Thabang Sibanyoni

Personal information
- Date of birth: 8 January 1996 (age 30)
- Height: 1.65 m (5 ft 5 in)
- Position: Forward

Team information
- Current team: AmaTuks (on loan from Mamelodi Sundowns)
- Number: 36

Senior career*
- Years: Team / Apps / (Gls)
- 2019–: Mamelodi Sundowns / 0 / (0)
- 2019–2020: → JDR Stars (loan) / 11 / (4)
- 2020–2021: → Sekhukhune United (loan) / 31 / (6)
- 2022: → AmaTuks (loan) / 13 / (5)
- 2022–2023: → Supersport United (loan) / 13 / (1)
- 2023–: → AmaTuks (loan) / 17 / (4)

International career^{‡}
- 2021–: South Africa / 9 / (2)

= Thabang Sibanyoni =

South African soccer player

Thabang Sibanyoni (born 8 January 1996) is a South African soccer player who plays as a forward for AmaTuks, on loan from Mamelodi Sundowns in the Premier Soccer League.

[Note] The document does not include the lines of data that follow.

-- pv_equiv track=rewrite | github.com/wiknwo/leetcode | max_odd_decomposition.py | solution
-- ===== SOURCE A (Python) =====
-- def solution(N):
--     # write your code in Python 3.6
--     max_odd_decomp_of_n = []
--     # Handling special cases first
--     if N == 2:
--         return max_odd_decomp_of_n
--     elif N == 1 or N == 3 or N == 5 or N == 7:
--         max_odd_decomp_of_n.append(N)
--         return max_odd_decomp_of_n
--     else:
--         runningsum, count, i = 0, 0, 1
--         # Loop through and compute odd number divisors
--         while (runningsum + i) < N:
--             max_odd_decomp_of_n.append(i)
--             count += 1
--             runningsum += i
--             i += 2
--         start, r = 0, N - runningsum
--         if r % 2 == 0:
--             max_odd_decomp_of_n[count - 1] += r
--         elif r > max_odd_decomp_of_n[count - 1]:
--             max_odd_decomp_of_n.append(r)
--             count += 1
--         else:
--             start = 1
--             max_odd_decomp_of_n[count - 1] += r + 1
--         return max_odd_decomp_of_n
-- ===== SOURCE B (Python) =====
-- def solution(N):
--     if N == 2:
--         return []
--     if N in (1, 3, 5, 7):
--         return [N]
--     # largest k with k*k < N, found by binary search (invariant: lo*lo < N <= hi*hi)
--     lo, hi = 1, N
--     while hi - lo > 1:
--         mid = (lo + hi) // 2
--         if mid * mid < N:
--             lo = mid
--         else:
--             hi = mid
--     k = lo
--     odds = list(range(1, 2 * k, 2))
--     r = N - k * k
--     if r % 2 == 0:
--         odds[-1] += r
--     elif r > odds[-1]:
--         odds.append(r)
--     else:
--         odds[-1] += r + 1
--     return odds
-- ===== Notes on version B (the rewrite author's own statement) =====
-- stated objective: alternative
-- what changed: A accumulates odd addends one by one until their running sum reaches N; B binary-searches for the count k (largest k with k*k < N), builds the odds list 1..2k-1 directly with range, and applies the same final remainder adjustment.
-- outside the precondition, e.g. on solution(0): A raises IndexError, B returns [1]; on solution(-1): A raises IndexError, B returns [-1]
import Mathlib
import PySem

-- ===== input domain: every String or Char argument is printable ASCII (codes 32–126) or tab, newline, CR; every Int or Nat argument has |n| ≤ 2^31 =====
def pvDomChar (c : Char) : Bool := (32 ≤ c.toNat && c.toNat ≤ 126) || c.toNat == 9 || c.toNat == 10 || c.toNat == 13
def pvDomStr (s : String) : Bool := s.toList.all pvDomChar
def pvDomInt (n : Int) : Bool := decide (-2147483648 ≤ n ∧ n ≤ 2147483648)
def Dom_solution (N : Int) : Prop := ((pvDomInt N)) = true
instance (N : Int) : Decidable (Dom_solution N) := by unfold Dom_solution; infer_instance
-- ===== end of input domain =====

-- B replaces A's accumulate-odds-until-the-sum-reaches-N loop by a binary search for the
-- count k (the largest k with k*k < N) and builds the odds list directly; objective: alternative.

-- ===== PORT A =====
-- A's while loop; fuel N.toNat is always sufficient since runningsum grows by i ≥ 1 each pass.
def solutionLoop (N : Int) : Nat → List Int → Int → Int → Int → (List Int × Int × Int)
  | 0, acc, rs, count, _ => (acc, rs, count)
  | fuel+1, acc, rs, count, i =>
    if rs + i < N then solutionLoop N fuel (acc ++ [i]) (rs + i) (count + 1) (i + 2)
    else (acc, rs, count)

def solution (N : Int) : List Int :=
  if N = 2 then []
  else if N = 1 ∨ N = 3 ∨ N = 5 ∨ N = 7 then [N]
  else
    let st := solutionLoop N N.toNat [] 0 0 1
    let acc := st.1
    let rs := st.2.1
    let count := st.2.2
    let r := N - rs
    if PySem.Int.mod r 2 = 0 then
      PySem.List.pySetD acc (count - 1) (PySem.List.pyGetD acc (count - 1) 0 + r)
    else if r > PySem.List.pyGetD acc (count - 1) 0 then acc ++ [r]
    else PySem.List.pySetD acc (count - 1) (PySem.List.pyGetD acc (count - 1) 0 + r + 1)

-- ===== PORT B =====
-- the binary search of Source B (invariant lo*lo < N ≤ hi*hi); terminates because mid is
-- strictly between lo and hi whenever hi - lo > 1
def bsearchK (N lo hi : Int) : Int :=
  if hi - lo > 1 then
    let mid := PySem.Int.floordiv (lo + hi) 2
    if mid * mid < N then bsearchK N mid hi else bsearchK N lo mid
  else lo
termination_by (hi - lo).toNat
decreasing_by
  · have hm : PySem.Int.floordiv (lo + hi) 2 = (lo + hi) / 2 :=
      PySem.Int.floordiv_eq_ediv_of_pos (by omega)
    simp only [mid] at *
    omega
  · have hm : PySem.Int.floordiv (lo + hi) 2 = (lo + hi) / 2 :=
      PySem.Int.floordiv_eq_ediv_of_pos (by omega)
    simp only [mid] at *
    omega

def solution_alt (N : Int) : List Int :=
  if N = 2 then []
  else if N = 1 ∨ N = 3 ∨ N = 5 ∨ N = 7 then [N]
  else
    let k := bsearchK N 1 N
    let odds := PySem.List.pyRange 1 (2 * k) 2
    let r := N - k * k
    if PySem.Int.mod r 2 = 0 then
      PySem.List.pySetD odds (-1) (PySem.List.pyGetD odds (-1) 0 + r)
    else if r > PySem.List.pyGetD odds (-1) 0 then odds ++ [r]
    else PySem.List.pySetD odds (-1) (PySem.List.pyGetD odds (-1) 0 + r + 1)

-- ===== PRECONDITION & SPEC =====
-- Pre_ excludes N ≤ 0, on which A raises IndexError (its loop body never runs and it then
-- reads max_odd_decomp_of_n[-1] of the empty list).
def Pre_solution (N : Int) : Prop := 1 ≤ N
instance (N : Int) : Decidable (Pre_solution N) := by unfold Pre_solution; infer_instance
def pvWitness_solution : Int := (12)

def Spec_solution (N : Int) (out : List Int) : Prop := out = solution_alt N
instance (N : Int) (out : List Int) : Decidable (Spec_solution N out) := by unfold Spec_solution; infer_instance

-- ===== CLAIM (what is proved, stated in full; the proofs are below) =====
def Claim_equal_solution : Prop := ∀ (N : Int), Dom_solution N → Pre_solution N → Spec_solution N (solution N)

-- ===== LEMMAS AND PROOFS =====

-- the odds list 1, 3, …, 2j-1
def oddsL (j : Nat) : List Int := (List.range j).map (fun (t : Nat) => 2 * (t : Int) + 1)

theorem pyRange_odds (k : Nat) : PySem.List.pyRange 1 (2 * (k : Int)) 2 = oddsL k := by
  rw [PySem.List.pyRange_of_pos 1 (2 * (k : Int)) (by norm_num)]
  unfold oddsL
  rcases Nat.eq_zero_or_pos k with h | h
  · subst h; simp
  · have h1 : (1 : Int) < 2 * (k : Int) := by omega
    rw [if_pos h1]
    have : ((2 * (k : Int) - 1 + 2 - 1) / 2).toNat = k := by omega
    rw [this]
    apply List.map_congr_left; intro t _; ring

theorem length_oddsL (k : Nat) : (oddsL k).length = k := by simp [oddsL]

theorem getElem_oddsL (k t : Nat) (ht : t < (oddsL k).length) :
    (oddsL k)[t] = 2 * (t : Int) + 1 := by
  simp [oddsL]

theorem pyGetD_oddsL_last (k : Nat) (hk : 1 ≤ k) (d : Int) :
    PySem.List.pyGetD (oddsL k) (-1) d = 2 * (k : Int) - 1 ∧
    PySem.List.pyGetD (oddsL k) ((k : Int) - 1) d = 2 * (k : Int) - 1 := by
  have hlen := length_oddsL k
  have hget : (oddsL k)[k-1]'(by omega) = 2 * (k : Int) - 1 := by
    rw [getElem_oddsL k (k-1) (by omega)]; omega
  constructor
  · simp [PySem.List.pyGetD, PySem.List.pyGet?_neg_one]
    rw [List.getLast?_eq_getElem?, hlen,
      List.getElem?_eq_getElem (by omega : k - 1 < (oddsL k).length), hget]
    rfl
  · have : ((k : Int) - 1) = ((k - 1 : Nat) : Int) := by omega
    rw [this]
    simp [PySem.List.pyGetD]
    rw [List.getElem?_eq_getElem (by omega : k - 1 < (oddsL k).length), hget]
    rfl

theorem pySetD_oddsL_last (k : Nat) (hk : 1 ≤ k) (v : Int) :
    PySem.List.pySetD (oddsL k) (-1) v = PySem.List.pySetD (oddsL k) ((k : Int) - 1) v := by
  have hlen := length_oddsL k
  have h2 : PySem.List.pySetD (oddsL k) ((k : Int) - 1) v = (oddsL k).set (k-1) v := by
    rw [PySem.List.pySetD_of_nonneg _ _ (by omega)]
    congr 1; omega
  rw [h2]
  simp [PySem.List.pySetD, PySem.List.pySet?, PySem.List.pyIdx?, hlen]
  rw [if_pos hk]
  rfl

theorem bsearchK_spec : ∀ (m : Nat) (N lo hi : Int), (hi - lo).toNat ≤ m →
    1 ≤ lo → lo < hi → lo * lo < N → N ≤ hi * hi →
    1 ≤ bsearchK N lo hi ∧ bsearchK N lo hi * bsearchK N lo hi < N ∧
      N ≤ (bsearchK N lo hi + 1) * (bsearchK N lo hi + 1) := by
  intro m
  induction m with
  | zero => intro N lo hi hm h1 hlt _ _; omega
  | succ m ih =>
    intro N lo hi hm h1 hlt hloN hNhi
    rw [bsearchK]
    by_cases hgap : hi - lo > 1
    · rw [if_pos hgap]
      have hmid : PySem.Int.floordiv (lo + hi) 2 = (lo + hi) / 2 :=
        PySem.Int.floordiv_eq_ediv_of_pos (by omega)
      set mid := PySem.Int.floordiv (lo + hi) 2 with hmdef
      have hb : lo < mid ∧ mid < hi := by omega
      by_cases hc : mid * mid < N
      · rw [if_pos hc]
        exact ih N mid hi (by omega) (by omega) (by omega) hc hNhi
      · rw [if_neg hc]
        exact ih N lo mid (by omega) h1 (by omega) hloN (by omega)
    · rw [if_neg hgap]
      have : hi = lo + 1 := by omega
      subst this
      exact ⟨h1, hloN, hNhi⟩

theorem oddsL_succ (j : Nat) : oddsL j ++ [2 * (j : Int) + 1] = oddsL (j + 1) := by
  simp [oddsL, List.range_succ]

theorem loopA_spec (N : Int) (k : Nat)
    (hkN : (k : Int) * (k : Int) < N) (hN : N ≤ ((k : Int) + 1) * ((k : Int) + 1)) :
    ∀ (fuel j : Nat), j ≤ k → k - j ≤ fuel →
      solutionLoop N fuel (oddsL j) ((j : Int) * (j : Int)) (j : Int) (2 * (j : Int) + 1)
        = (oddsL k, (k : Int) * (k : Int), (k : Int)) := by
  intro fuel
  induction fuel with
  | zero =>
    intro j hj hf
    have : j = k := by omega
    subst this
    rfl
  | succ fuel ih =>
    intro j hj hf
    rcases Nat.lt_or_ge j k with hlt | hge
    · have hcond : (j : Int) * (j : Int) + (2 * (j : Int) + 1) < N := by
        have h1 : ((j : Int) + 1) * ((j : Int) + 1) ≤ (k : Int) * (k : Int) := by
          have : (j : Int) + 1 ≤ (k : Int) := by exact_mod_cast hlt
          nlinarith
        nlinarith
      rw [solutionLoop, if_pos hcond, oddsL_succ]
      have e1 : (j : Int) * (j : Int) + (2 * (j : Int) + 1) = ((j+1 : Nat) : Int) * ((j+1 : Nat) : Int) := by push_cast; ring
      have e2 : (j : Int) + 1 = ((j+1 : Nat) : Int) := by push_cast; ring
      have e3 : 2 * (j : Int) + 1 + 2 = 2 * ((j+1 : Nat) : Int) + 1 := by push_cast; ring
      rw [e1, e2, e3]
      exact ih (j+1) (by omega) (by omega)
    · have : j = k := by omega
      subst this
      have hcond : ¬ ((j : Int) * (j : Int) + (2 * (j : Int) + 1) < N) := by nlinarith
      rw [solutionLoop, if_neg hcond]

-- ===== VERDICT (by name: the statement is the Claim_ definition above) =====
theorem solution_spec : Claim_equal_solution := by
  intro N _ hPre
  unfold Pre_solution at hPre
  unfold Spec_solution solution solution_alt
  by_cases h2 : N = 2
  · simp [h2]
  rw [if_neg h2, if_neg h2]
  by_cases hs : N = 1 ∨ N = 3 ∨ N = 5 ∨ N = 7
  · rw [if_pos hs, if_pos hs]
  rw [if_neg hs, if_neg hs]
  have hN4 : 4 ≤ N := by omega
  obtain ⟨hk1, hk2, hk3⟩ := bsearchK_spec (N - 1).toNat N 1 N (by omega) (by omega)
    (by omega) (by omega) (by nlinarith)
  set k' := bsearchK N 1 N with hk'def
  have hkk : ((k'.toNat : Int)) = k' := Int.toNat_of_nonneg (by omega)
  set k := k'.toNat with hkdef
  have hfuel : k ≤ N.toNat := by
    have : k' ≤ k' * k' := by nlinarith
    omega
  have hloop := loopA_spec N k (by rw [hkk]; exact hk2) (by rw [hkk]; exact hk3)
    N.toNat 0 (by omega) (by omega)
  norm_num [oddsL] at hloop
  have hk1' : 1 ≤ k := by omega
  obtain ⟨hgneg, hgpos⟩ := pyGetD_oddsL_last k hk1' 0
  have hset := pySetD_oddsL_last k hk1'
  simp only [oddsL] at hgneg hgpos hset
  simp only [hloop, ← hkk, pyRange_odds, oddsL, hgneg, hgpos, hset]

Contracted by Mamelodi Sundowns, his career saw him loaned out to multiple clubs. His loan spell at Sekhukhune United started in late 2020 and lasted until the first half of the 2021-22 South African Premier Division. Sibanyoni was called up for South Africa for the 2021 COSAFA Cup, playing 6 games in the tournament and scoring against Eswatini. South Africa won the cup.

Still not needed by the Sundowns, he was loaned out to AmaTuks for the second half of the 2021–22 season. Signed by Supersport United on a one-year loan in the summer of 2022, his playing style was described as a "classic No 9". Ahead of the 2023–24 season, Sibanyoni re-joined AmaTuks on a one-season loan.